- _Exercise_
Among the lines below, count those containing the word "domain". Give the number only.

- _Data_
-- pv_equiv track=rewrite | github.com/t-ed-c/zara | week-02-lexical-analysis/lexer.py | analyze_lexical
-- ===== SOURCE A (Python) =====
-- def analyze_lexical(content):
--     tokens = []
--     current_token = ""
--
--     for char in content:
--         if char.isspace():
--             if current_token:
--                 tokens.append(current_token)
--                 current_token = ""
--         elif char.isalnum() or char == '_':
--             current_token += char
--         else:
--             if current_token:
--                 tokens.append(current_token)
--                 current_token = ""
--             tokens.append(char)
--
--     if current_token:
--         tokens.append(current_token)
--
--     return tokens
-- ===== SOURCE B (Python) =====
-- def analyze_lexical(content):
--     # span-based scanner: classify each char, cut maximal runs of one class
--     def cls(c):
--         if c.isspace():
--             return 0
--         return 1 if (c.isalnum() or c == '_') else 2
--
--     tokens = []
--     i, n = 0, len(content)
--     while i < n:
--         k = cls(content[i])
--         j = i
--         while j < n and cls(content[j]) == k:
--             j += 1
--         if k == 1:
--             tokens.append(content[i:j])
--         elif k == 2:
--             tokens.extend(content[i:j])
--         i = j
--     return tokens
-- ===== Notes on version B (the rewrite author's own statement) =====
-- stated objective: idiomatic
-- what changed: Replaced A's per-character accumulator loop (building current_token incrementally with flush logic in three branches) with a span scanner that classifies each character as space/word/punct and cuts the input into maximal runs of one class, emitting a word run as one token and a punct run as one token per character.
import Mathlib
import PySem

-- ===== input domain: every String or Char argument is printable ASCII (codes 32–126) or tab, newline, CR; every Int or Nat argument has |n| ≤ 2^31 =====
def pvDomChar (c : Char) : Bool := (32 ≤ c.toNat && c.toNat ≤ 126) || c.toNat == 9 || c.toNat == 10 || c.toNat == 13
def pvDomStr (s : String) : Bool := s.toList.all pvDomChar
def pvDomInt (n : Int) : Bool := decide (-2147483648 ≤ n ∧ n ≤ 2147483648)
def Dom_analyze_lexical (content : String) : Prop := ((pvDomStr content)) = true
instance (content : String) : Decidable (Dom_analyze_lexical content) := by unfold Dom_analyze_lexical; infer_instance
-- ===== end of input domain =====

-- ===== PORT A =====
-- B replaces A's per-char accumulator loop with a span scanner over maximal runs of one character class (idiomatic decomposition; same behaviour).
set_option maxHeartbeats 2000000

-- port of A: the for-loop as structural recursion over (tokens, current_token);
-- current_token is kept as a List Char and turned into a String exactly where Python appends it
def pvLoopA : List Char → List String → List Char → List String
  | [], toks, cur => if cur.isEmpty then toks else toks ++ [String.ofList cur]
  | c :: cs, toks, cur =>
    if PySem.Chars.isspace c then
      pvLoopA cs (if cur.isEmpty then toks else toks ++ [String.ofList cur]) []
    else if PySem.Chars.isalnum c || c == '_' then
      pvLoopA cs toks (cur ++ [c])
    else
      pvLoopA cs ((if cur.isEmpty then toks else toks ++ [String.ofList cur]) ++ [String.ofList [c]]) []

def analyze_lexical (content : String) : List String :=
  pvLoopA content.toList [] []

-- ===== PORT B =====
-- classifier: 0 = space, 1 = word (alnum or '_'), 2 = punctuation
def pvCls (c : Char) : Nat :=
  if PySem.Chars.isspace c then 0
  else if PySem.Chars.isalnum c || c == '_' then 1 else 2

-- span scanner (Source B's while loop): cut the maximal run of the head's class, emit it, recurse
def pvScan : List Char → List String
  | [] => []
  | c :: cs =>
    let k := pvCls c
    let run := c :: cs.takeWhile (fun x => pvCls x == k)
    let rem := cs.dropWhile (fun x => pvCls x == k)
    (if k == 1 then [String.ofList run]
     else if k == 2 then run.map (fun x => String.ofList [x])
     else []) ++ pvScan rem
termination_by cs => cs.length
decreasing_by exact Nat.lt_succ_of_le (List.length_dropWhile_le _ _)

def analyze_lexical_alt (content : String) : List String :=
  pvScan content.toList

-- ===== PRECONDITION & SPEC =====
def Spec_analyze_lexical (content : String) (out : List String) : Prop := out = analyze_lexical_alt content
instance (content : String) (out : List String) : Decidable (Spec_analyze_lexical content out) := by unfold Spec_analyze_lexical; infer_instance

-- ===== CLAIM (what is proved, stated in full; the proofs are below) =====
def Claim_equal_analyze_lexical : Prop := ∀ (content : String), Dom_analyze_lexical content → Spec_analyze_lexical content (analyze_lexical content)

-- ===== LEMMAS AND PROOFS =====

theorem pvCls_space {c : Char} (h : pvCls c = 0) : PySem.Chars.isspace c = true := by
  unfold pvCls at h; split_ifs at h with h1 h2 <;> simp_all

theorem pvCls_word {c : Char} (h : pvCls c = 1) :
    PySem.Chars.isspace c = false ∧ (PySem.Chars.isalnum c || c == '_') = true := by
  unfold pvCls at h; split_ifs at h with h1 h2 <;> simp_all

theorem pvCls_punct {c : Char} (h : pvCls c = 2) :
    PySem.Chars.isspace c = false ∧ (PySem.Chars.isalnum c || c == '_') = false := by
  unfold pvCls at h; split_ifs at h with h1 h2 <;> simp_all

theorem pvCls_cases (c : Char) : pvCls c = 0 ∨ pvCls c = 1 ∨ pvCls c = 2 := by
  unfold pvCls; split_ifs <;> simp

-- accumulator lemma for A's loop: the already-emitted tokens factor out
theorem pvLoopA_acc (cs : List Char) : ∀ toks cur,
    pvLoopA cs toks cur = toks ++ pvLoopA cs [] cur := by
  induction cs with
  | nil =>
    intro toks cur
    simp only [pvLoopA]
    split_ifs <;> simp
  | cons c cs ih =>
    intro toks cur
    rw [pvLoopA, pvLoopA]
    by_cases h1 : PySem.Chars.isspace c
    · by_cases he : cur.isEmpty
      · rw [if_pos h1, if_pos h1, if_pos he, if_pos he, ih]
      · rw [if_pos h1, if_pos h1, if_neg he, if_neg he, ih, ih ([] ++ [String.ofList cur])]
        simp
    · by_cases h2 : (PySem.Chars.isalnum c || c == '_') = true
      · rw [if_neg h1, if_neg h1, if_pos h2, if_pos h2, ih]
      · by_cases he : cur.isEmpty
        · rw [if_neg h1, if_neg h1, if_neg h2, if_neg h2, if_pos he, if_pos he,
            ih, ih ([] ++ [String.ofList [c]])]
          simp
        · rw [if_neg h1, if_neg h1, if_neg h2, if_neg h2, if_neg he, if_neg he,
            ih, ih ([] ++ [String.ofList cur] ++ [String.ofList [c]])]
          simp

-- a run of word chars just accumulates into current_token
theorem pvLoopA_wordRun : ∀ (run rest cur : List Char),
    (∀ c ∈ run, pvCls c = 1) →
    pvLoopA (run ++ rest) [] cur = pvLoopA rest [] (cur ++ run) := by
  intro run
  induction run with
  | nil => intro rest cur _; simp
  | cons c run ih =>
    intro rest cur h
    have hc := pvCls_word (h c (by simp))
    rw [List.cons_append, pvLoopA, if_neg (by simp [hc.1]), if_pos hc.2,
      ih rest (cur ++ [c]) (fun x hx => h x (by simp [hx]))]
    simp

-- a run of spaces with empty current_token is skipped
theorem pvLoopA_spaceRun : ∀ (run rest : List Char),
    (∀ c ∈ run, pvCls c = 0) →
    pvLoopA (run ++ rest) [] [] = pvLoopA rest [] [] := by
  intro run
  induction run with
  | nil => intro rest _; simp
  | cons c run ih =>
    intro rest h
    have hc := pvCls_space (h c (by simp))
    rw [List.cons_append, pvLoopA, if_pos hc]
    exact ih rest (fun x hx => h x (by simp [hx]))

-- a run of punctuation with empty current_token emits one singleton token per char
theorem pvLoopA_punctRun : ∀ (run rest : List Char),
    (∀ c ∈ run, pvCls c = 2) →
    pvLoopA (run ++ rest) [] [] = run.map (fun c => String.ofList [c]) ++ pvLoopA rest [] [] := by
  intro run
  induction run with
  | nil => intro rest _; simp
  | cons c run ih =>
    intro rest h
    have hc := pvCls_punct (h c (by simp))
    rw [List.cons_append, pvLoopA, if_neg (by simp [hc.1]), if_neg (by simp [hc.2])]
    simp only [List.isEmpty_nil, if_true, List.nil_append]
    rw [pvLoopA_acc, ih rest (fun x hx => h x (by simp [hx]))]
    simp

-- a nonempty current_token is flushed as one token when the next char (if any) is not a word char
theorem pvLoopA_flush (rest cur : List Char) (hcur : cur.isEmpty = false)
    (hrest : ∀ c, rest.head? = some c → pvCls c ≠ 1) :
    pvLoopA rest [] cur = String.ofList cur :: pvLoopA rest [] [] := by
  cases rest with
  | nil => simp [pvLoopA, hcur]
  | cons c r =>
    have hk := hrest c rfl
    rcases pvCls_cases c with h0 | h1 | h2
    · have hc := pvCls_space h0
      simp only [pvLoopA, hc, if_true, hcur, Bool.false_eq_true, if_false, List.isEmpty_nil]
      rw [pvLoopA_acc]
      simp
    · exact absurd h1 hk
    · have hc := pvCls_punct h2
      simp only [pvLoopA, hc.1, hc.2, Bool.false_eq_true, if_false, hcur,
        List.isEmpty_nil, if_true, List.nil_append]
      rw [pvLoopA_acc, pvLoopA_acc r [String.ofList [c]]]
      simp

theorem pv_head?_dropWhile {α : Type} (p : α → Bool) (l : List α) :
    ∀ x, (l.dropWhile p).head? = some x → p x = false := by
  induction l with
  | nil => simp
  | cons c cs ih =>
    intro x hx
    by_cases hc : p c
    · exact ih x (by simpa [List.dropWhile_cons, hc] using hx)
    · rw [List.dropWhile_cons, if_neg (by simpa using hc), List.head?_cons,
        Option.some.injEq] at hx
      rw [← hx]
      simpa using hc

theorem pvLoopA_eq_pvScan (cs : List Char) : pvLoopA cs [] [] = pvScan cs := by
  induction cs using pvScan.induct with
  | case1 => rw [pvScan.eq_1]; rfl
  | case2 c cs kk rm ih =>
    rw [pvScan.eq_2]
    have hih : pvLoopA (cs.dropWhile (fun x => pvCls x == pvCls c)) [] []
        = pvScan (cs.dropWhile (fun x => pvCls x == pvCls c)) := ih
    have hdec : (c :: cs) = (c :: cs.takeWhile (fun x => pvCls x == pvCls c))
        ++ cs.dropWhile (fun x => pvCls x == pvCls c) := by
      rw [List.cons_append, List.takeWhile_append_dropWhile]
    have hrun : ∀ x ∈ (c :: cs.takeWhile (fun x => pvCls x == pvCls c)), pvCls x = pvCls c := by
      intro x hx
      rcases List.mem_cons.mp hx with h | h
      · rw [h]
      · simpa using List.mem_takeWhile_imp h
    have hhead : ∀ x, (cs.dropWhile (fun x => pvCls x == pvCls c)).head? = some x →
        pvCls x ≠ pvCls c := by
      intro x hx
      simpa using pv_head?_dropWhile (fun x => pvCls x == pvCls c) cs x hx
    rcases pvCls_cases c with h0 | h1 | h2
    · conv_lhs => rw [hdec]
      rw [pvLoopA_spaceRun _ _ (fun x hx => by rw [hrun x hx, h0]), hih]
      simp [h0]
    · conv_lhs => rw [hdec]
      rw [pvLoopA_wordRun _ _ [] (fun x hx => by rw [hrun x hx, h1]), List.nil_append,
        pvLoopA_flush _ _ rfl (fun x hx => by rw [← h1]; exact hhead x hx), hih]
      simp [h1]
    · conv_lhs => rw [hdec]
      rw [pvLoopA_punctRun _ _ (fun x hx => by rw [hrun x hx, h2]), hih]
      simp [h2]

-- ===== VERDICT (by name: the statement is the Claim_ definition above) =====
theorem analyze_lexical_spec : Claim_equal_analyze_lexical := by
  intro content _
  unfold Spec_analyze_lexical analyze_lexical analyze_lexical_alt
  exact pvLoopA_eq_pvScan content.toList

- _Result_
2